BEGIN Records for the exercise

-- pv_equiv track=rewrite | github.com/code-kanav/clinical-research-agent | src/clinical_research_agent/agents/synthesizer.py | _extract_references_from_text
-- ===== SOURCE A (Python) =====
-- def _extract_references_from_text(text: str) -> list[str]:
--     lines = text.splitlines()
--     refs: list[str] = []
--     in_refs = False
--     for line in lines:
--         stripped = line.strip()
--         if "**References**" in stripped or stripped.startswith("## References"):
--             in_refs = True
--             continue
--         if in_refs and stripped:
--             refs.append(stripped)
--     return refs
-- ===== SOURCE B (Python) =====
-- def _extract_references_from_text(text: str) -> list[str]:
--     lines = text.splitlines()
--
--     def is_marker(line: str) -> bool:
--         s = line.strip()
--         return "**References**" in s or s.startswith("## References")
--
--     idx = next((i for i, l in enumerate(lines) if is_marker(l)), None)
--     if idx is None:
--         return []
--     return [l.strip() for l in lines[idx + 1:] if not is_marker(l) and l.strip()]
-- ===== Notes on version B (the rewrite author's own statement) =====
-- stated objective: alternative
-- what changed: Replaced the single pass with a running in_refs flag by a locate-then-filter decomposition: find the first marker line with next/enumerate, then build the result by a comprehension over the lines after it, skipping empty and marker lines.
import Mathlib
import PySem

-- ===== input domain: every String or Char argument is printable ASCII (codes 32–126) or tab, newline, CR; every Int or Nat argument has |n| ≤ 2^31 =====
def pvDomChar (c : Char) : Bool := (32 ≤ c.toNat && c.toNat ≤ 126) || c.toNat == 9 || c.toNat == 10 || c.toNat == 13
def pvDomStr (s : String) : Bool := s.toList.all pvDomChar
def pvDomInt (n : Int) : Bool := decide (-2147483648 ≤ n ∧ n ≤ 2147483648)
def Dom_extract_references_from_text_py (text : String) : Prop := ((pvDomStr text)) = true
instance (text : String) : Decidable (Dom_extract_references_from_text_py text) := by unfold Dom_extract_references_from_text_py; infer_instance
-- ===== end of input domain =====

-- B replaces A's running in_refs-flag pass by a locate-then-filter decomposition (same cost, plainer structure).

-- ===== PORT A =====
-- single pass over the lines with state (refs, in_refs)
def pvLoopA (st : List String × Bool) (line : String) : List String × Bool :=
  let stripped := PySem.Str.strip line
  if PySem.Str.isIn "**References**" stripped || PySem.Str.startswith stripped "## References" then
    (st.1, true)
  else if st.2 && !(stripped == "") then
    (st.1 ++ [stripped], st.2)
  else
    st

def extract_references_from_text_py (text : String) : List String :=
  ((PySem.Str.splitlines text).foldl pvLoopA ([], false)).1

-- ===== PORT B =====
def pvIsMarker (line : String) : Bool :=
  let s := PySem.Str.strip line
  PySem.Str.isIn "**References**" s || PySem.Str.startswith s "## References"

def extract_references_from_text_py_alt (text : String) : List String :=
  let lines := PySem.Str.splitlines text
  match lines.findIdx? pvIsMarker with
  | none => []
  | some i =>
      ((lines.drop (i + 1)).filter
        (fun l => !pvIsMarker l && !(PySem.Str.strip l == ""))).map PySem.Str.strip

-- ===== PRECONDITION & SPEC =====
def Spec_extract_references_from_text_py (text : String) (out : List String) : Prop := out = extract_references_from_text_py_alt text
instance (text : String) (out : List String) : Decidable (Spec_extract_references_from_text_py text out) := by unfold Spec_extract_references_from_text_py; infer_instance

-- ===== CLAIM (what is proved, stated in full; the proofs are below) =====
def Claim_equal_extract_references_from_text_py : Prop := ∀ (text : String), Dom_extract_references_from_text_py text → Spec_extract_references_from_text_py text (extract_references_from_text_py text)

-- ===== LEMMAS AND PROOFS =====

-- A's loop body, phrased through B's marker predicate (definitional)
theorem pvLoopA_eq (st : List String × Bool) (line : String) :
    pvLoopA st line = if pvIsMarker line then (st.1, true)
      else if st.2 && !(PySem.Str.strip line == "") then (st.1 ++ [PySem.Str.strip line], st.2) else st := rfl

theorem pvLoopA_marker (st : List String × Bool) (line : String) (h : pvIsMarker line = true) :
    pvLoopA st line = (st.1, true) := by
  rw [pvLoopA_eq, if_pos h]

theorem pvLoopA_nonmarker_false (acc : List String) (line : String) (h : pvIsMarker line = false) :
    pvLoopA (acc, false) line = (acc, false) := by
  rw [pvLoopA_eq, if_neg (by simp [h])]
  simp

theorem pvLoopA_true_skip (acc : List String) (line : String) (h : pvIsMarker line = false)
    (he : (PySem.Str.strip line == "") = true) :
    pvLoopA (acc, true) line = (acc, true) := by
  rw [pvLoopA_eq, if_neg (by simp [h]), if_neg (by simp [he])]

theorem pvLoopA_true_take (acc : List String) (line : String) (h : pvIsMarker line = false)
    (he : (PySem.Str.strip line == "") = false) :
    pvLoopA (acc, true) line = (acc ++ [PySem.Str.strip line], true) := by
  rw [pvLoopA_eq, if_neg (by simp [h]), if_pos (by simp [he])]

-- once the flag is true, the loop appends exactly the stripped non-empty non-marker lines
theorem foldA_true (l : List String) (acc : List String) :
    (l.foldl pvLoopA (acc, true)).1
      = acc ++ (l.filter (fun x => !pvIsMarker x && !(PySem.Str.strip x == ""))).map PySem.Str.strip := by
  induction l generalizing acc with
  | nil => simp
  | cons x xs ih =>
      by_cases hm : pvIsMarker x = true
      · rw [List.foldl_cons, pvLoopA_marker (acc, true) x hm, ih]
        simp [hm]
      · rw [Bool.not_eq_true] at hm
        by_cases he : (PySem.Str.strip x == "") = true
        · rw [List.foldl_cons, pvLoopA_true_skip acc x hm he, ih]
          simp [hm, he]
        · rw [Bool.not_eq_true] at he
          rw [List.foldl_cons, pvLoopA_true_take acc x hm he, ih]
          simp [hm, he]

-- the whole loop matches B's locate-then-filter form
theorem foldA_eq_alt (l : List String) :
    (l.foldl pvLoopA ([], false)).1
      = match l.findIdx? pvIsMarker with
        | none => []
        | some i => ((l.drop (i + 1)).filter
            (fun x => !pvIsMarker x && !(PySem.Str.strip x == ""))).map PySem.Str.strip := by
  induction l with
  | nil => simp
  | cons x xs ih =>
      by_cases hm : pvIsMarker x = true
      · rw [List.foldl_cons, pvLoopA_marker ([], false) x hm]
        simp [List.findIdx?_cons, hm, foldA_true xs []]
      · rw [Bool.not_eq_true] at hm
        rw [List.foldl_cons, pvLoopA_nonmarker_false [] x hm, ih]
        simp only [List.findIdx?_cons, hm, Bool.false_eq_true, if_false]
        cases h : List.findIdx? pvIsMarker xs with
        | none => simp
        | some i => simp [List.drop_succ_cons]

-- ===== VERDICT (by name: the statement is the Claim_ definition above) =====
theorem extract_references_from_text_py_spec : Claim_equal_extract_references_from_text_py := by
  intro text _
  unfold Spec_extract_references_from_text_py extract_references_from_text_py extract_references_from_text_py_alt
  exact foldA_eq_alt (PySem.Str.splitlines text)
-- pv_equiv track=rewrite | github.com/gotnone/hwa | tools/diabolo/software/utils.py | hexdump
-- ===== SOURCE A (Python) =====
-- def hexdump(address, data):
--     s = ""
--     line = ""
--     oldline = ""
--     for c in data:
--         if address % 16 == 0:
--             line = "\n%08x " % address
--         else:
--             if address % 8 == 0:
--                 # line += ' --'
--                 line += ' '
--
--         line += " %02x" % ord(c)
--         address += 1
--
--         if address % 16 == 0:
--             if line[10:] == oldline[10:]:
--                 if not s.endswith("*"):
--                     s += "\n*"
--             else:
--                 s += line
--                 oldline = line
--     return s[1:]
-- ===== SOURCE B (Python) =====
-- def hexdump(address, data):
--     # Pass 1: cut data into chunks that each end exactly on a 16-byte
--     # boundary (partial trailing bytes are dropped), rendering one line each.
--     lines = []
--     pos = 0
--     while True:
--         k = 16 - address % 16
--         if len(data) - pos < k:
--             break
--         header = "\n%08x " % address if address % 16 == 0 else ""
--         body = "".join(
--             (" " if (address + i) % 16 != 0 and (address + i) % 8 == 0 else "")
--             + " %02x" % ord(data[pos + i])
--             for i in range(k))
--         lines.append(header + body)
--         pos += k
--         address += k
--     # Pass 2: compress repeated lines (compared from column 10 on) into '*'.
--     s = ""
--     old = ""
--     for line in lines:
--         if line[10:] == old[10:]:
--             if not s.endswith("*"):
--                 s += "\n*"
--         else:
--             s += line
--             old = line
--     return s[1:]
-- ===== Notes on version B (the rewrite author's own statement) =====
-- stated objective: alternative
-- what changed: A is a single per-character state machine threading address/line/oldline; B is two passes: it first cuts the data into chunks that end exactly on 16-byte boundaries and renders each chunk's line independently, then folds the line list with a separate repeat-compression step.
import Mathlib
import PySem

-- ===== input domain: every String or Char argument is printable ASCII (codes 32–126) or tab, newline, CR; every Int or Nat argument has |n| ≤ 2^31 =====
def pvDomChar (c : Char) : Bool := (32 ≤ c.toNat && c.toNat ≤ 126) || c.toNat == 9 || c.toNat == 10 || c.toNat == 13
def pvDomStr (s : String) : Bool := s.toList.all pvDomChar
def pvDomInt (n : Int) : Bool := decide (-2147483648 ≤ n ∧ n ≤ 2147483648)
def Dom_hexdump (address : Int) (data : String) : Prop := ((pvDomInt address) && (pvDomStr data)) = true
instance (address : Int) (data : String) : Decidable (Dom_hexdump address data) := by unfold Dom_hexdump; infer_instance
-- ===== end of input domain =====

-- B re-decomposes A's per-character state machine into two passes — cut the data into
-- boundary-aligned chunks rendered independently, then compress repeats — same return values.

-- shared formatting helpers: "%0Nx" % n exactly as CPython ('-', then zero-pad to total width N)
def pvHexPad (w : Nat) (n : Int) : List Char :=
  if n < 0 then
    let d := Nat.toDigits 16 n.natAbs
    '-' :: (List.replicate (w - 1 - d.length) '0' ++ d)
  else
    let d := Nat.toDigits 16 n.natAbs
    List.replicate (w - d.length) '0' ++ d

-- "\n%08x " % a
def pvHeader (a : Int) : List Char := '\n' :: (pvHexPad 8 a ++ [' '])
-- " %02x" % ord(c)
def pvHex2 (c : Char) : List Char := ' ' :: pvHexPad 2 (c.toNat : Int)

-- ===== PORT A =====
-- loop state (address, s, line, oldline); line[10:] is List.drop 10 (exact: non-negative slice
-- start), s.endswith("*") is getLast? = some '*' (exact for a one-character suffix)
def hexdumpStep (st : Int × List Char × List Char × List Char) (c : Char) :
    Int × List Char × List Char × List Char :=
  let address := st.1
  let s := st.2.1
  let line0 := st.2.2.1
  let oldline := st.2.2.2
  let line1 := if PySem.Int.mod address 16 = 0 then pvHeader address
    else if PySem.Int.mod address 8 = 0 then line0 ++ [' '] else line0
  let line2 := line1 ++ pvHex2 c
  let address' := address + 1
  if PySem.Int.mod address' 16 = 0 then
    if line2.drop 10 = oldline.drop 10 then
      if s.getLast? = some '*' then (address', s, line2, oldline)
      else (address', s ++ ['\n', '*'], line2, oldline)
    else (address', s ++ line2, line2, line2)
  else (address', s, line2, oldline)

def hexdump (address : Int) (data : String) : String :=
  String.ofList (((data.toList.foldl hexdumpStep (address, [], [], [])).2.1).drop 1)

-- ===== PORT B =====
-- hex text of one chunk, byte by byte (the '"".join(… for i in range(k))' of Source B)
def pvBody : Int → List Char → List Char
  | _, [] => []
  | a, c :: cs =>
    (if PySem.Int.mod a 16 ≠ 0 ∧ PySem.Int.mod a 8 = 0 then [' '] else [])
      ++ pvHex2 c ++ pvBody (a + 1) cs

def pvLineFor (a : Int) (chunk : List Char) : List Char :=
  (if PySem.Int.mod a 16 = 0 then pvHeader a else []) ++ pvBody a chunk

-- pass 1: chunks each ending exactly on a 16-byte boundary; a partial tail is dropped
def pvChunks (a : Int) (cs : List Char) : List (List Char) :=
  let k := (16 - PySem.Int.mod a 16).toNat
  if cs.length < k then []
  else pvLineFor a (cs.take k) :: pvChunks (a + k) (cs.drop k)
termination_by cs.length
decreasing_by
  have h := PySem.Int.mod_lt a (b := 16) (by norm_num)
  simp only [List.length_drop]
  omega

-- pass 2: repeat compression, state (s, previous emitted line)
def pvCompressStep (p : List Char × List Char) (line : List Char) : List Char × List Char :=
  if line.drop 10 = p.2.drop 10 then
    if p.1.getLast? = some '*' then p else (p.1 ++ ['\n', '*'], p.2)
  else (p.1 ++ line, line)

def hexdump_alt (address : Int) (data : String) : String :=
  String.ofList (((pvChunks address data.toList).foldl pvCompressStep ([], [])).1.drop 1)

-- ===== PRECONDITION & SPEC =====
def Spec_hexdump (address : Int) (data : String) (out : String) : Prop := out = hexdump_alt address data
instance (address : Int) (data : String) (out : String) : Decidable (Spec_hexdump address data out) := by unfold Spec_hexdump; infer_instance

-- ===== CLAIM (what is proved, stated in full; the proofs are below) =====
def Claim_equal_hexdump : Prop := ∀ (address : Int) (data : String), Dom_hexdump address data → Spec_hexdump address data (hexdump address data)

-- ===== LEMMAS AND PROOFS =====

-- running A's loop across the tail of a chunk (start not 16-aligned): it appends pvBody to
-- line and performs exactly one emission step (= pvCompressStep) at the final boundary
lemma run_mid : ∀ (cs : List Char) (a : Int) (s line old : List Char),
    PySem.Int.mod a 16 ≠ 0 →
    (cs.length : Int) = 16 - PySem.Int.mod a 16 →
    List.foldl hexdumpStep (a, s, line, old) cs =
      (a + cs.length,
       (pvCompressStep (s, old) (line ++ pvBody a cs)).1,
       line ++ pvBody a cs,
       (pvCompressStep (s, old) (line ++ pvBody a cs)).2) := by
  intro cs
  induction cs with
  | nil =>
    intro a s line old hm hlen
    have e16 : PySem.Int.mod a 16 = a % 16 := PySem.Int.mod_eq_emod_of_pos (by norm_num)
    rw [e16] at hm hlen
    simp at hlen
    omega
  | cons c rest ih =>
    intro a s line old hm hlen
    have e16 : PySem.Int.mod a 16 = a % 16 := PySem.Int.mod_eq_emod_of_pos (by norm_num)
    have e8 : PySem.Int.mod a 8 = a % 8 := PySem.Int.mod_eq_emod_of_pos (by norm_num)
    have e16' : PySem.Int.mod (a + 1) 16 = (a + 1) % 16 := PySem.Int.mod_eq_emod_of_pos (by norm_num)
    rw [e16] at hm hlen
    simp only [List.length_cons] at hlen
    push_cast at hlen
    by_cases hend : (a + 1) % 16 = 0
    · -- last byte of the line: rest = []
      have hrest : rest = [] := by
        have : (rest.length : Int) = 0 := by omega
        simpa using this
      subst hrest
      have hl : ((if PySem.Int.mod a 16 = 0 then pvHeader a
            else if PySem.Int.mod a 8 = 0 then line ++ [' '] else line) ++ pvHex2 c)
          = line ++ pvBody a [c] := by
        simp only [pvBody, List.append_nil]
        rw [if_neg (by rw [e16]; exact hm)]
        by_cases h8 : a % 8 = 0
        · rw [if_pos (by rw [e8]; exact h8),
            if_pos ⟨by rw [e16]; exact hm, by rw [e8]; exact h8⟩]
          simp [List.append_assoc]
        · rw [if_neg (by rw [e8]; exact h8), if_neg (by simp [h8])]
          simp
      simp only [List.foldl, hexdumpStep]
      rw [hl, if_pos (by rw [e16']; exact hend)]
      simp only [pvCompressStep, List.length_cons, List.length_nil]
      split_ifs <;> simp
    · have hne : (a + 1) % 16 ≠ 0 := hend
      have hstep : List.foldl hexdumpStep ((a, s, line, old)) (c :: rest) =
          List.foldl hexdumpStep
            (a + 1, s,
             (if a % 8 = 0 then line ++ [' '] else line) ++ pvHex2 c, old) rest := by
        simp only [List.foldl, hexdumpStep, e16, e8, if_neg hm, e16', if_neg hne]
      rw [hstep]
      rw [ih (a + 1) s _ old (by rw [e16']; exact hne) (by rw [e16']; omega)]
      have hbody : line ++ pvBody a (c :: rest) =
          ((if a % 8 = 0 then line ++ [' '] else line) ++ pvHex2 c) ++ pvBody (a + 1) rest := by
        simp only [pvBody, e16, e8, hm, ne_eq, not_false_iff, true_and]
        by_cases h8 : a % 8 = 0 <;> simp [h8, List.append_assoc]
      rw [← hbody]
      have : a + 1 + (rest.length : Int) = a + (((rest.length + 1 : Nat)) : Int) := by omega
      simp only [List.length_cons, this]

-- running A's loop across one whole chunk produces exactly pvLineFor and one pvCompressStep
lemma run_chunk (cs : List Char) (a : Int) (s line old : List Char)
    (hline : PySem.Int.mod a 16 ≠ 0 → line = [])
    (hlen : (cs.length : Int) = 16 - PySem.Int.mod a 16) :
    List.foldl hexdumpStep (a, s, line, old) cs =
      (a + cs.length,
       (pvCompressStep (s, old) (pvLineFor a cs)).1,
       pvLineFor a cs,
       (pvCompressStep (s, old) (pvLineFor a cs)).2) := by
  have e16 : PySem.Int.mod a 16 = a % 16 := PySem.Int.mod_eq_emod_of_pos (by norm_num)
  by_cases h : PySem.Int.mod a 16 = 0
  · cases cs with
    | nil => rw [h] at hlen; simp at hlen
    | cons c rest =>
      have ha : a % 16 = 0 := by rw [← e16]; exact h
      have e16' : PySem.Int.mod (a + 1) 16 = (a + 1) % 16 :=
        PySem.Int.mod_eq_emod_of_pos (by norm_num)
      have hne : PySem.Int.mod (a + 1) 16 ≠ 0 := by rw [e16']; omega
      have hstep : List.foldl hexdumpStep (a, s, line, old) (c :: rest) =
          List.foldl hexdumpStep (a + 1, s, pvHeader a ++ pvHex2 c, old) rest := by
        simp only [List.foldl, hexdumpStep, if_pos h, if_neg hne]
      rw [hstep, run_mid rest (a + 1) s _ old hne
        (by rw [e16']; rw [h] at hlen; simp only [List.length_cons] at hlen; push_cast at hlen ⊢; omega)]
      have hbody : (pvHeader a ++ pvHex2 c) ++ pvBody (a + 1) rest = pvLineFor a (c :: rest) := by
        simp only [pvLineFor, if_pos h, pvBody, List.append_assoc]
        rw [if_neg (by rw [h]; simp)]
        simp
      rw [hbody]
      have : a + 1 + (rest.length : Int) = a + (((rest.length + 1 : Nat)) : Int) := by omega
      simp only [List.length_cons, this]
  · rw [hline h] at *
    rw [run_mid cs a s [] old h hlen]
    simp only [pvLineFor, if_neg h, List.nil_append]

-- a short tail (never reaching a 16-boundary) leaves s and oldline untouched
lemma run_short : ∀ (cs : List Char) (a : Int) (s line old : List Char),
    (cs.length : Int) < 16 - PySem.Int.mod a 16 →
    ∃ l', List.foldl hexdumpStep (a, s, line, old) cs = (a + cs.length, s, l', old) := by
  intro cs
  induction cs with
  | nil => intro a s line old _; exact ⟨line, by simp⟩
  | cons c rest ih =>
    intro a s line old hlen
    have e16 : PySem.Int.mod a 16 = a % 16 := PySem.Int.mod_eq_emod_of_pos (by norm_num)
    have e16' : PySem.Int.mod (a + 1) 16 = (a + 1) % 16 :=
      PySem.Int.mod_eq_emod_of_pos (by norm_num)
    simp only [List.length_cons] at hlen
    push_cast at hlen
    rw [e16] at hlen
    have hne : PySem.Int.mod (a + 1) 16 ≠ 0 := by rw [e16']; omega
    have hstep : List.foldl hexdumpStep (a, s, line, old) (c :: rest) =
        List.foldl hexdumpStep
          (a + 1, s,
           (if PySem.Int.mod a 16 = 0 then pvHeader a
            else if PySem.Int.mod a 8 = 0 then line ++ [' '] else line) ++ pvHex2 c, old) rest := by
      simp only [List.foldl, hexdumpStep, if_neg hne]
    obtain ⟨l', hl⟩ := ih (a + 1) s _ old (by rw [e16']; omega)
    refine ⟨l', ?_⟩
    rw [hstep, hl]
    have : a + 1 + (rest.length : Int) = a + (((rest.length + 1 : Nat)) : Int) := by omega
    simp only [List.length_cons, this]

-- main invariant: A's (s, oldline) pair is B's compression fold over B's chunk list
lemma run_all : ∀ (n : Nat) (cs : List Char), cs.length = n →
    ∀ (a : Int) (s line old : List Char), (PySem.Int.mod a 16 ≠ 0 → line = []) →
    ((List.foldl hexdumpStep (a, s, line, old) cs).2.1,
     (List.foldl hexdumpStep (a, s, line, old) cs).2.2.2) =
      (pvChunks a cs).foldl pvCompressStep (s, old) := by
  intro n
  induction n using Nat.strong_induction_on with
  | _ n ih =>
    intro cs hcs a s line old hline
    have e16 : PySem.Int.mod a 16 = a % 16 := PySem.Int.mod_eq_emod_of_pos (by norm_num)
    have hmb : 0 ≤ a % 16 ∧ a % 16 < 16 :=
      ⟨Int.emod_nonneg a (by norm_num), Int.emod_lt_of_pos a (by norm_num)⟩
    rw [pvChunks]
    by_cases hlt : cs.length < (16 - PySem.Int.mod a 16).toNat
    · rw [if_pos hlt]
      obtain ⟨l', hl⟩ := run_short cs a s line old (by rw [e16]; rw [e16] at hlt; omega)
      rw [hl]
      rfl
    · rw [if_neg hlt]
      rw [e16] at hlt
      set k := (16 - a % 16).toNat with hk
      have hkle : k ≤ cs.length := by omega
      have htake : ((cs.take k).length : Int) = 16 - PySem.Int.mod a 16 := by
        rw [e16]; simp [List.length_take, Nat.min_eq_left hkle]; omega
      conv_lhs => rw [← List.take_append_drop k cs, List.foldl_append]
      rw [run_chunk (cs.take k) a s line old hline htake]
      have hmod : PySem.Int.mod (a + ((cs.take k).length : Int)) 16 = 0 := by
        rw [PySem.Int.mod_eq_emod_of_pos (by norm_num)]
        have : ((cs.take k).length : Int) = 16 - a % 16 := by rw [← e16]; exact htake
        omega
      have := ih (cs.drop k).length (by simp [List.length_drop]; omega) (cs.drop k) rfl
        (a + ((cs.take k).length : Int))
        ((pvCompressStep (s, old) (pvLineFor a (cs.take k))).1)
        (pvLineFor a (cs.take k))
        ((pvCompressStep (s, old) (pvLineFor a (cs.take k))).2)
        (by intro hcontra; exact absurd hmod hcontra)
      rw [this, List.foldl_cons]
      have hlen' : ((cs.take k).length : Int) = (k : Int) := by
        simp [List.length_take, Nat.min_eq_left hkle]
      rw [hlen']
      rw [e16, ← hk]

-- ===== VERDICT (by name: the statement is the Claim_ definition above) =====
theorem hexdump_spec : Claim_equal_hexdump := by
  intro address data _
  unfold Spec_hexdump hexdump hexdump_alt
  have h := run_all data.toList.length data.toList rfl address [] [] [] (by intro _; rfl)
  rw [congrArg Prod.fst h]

END Records for the exercise

● **Aim of the exercise**: In the material above, transcribe exactly the lines beginning at the one with "def extract_references_from_text_py_alt (text" and ending at the one with "else if st.2 && !(PySem.Str.strip", both included.

● **Response to the task**:
def extract_references_from_text_py_alt (text : String) : List String :=
  let lines := PySem.Str.splitlines text
  match lines.findIdx? pvIsMarker with
  | none => []
  | some i =>
      ((lines.drop (i + 1)).filter
        (fun l => !pvIsMarker l && !(PySem.Str.strip l == ""))).map PySem.Str.strip

-- ===== PRECONDITION & SPEC =====
def Spec_extract_references_from_text_py (text : String) (out : List String) : Prop := out = extract_references_from_text_py_alt text
instance (text : String) (out : List String) : Decidable (Spec_extract_references_from_text_py text out) := by unfold Spec_extract_references_from_text_py; infer_instance

-- ===== CLAIM (what is proved, stated in full; the proofs are below) =====
def Claim_equal_extract_references_from_text_py : Prop := ∀ (text : String), Dom_extract_references_from_text_py text → Spec_extract_references_from_text_py text (extract_references_from_text_py text)

-- ===== LEMMAS AND PROOFS =====

-- A's loop body, phrased through B's marker predicate (definitional)
theorem pvLoopA_eq (st : List String × Bool) (line : String) :
    pvLoopA st line = if pvIsMarker line then (st.1, true)
      else if st.2 && !(PySem.Str.strip line == "") then (st.1 ++ [PySem.Str.strip line], st.2) else st := rfl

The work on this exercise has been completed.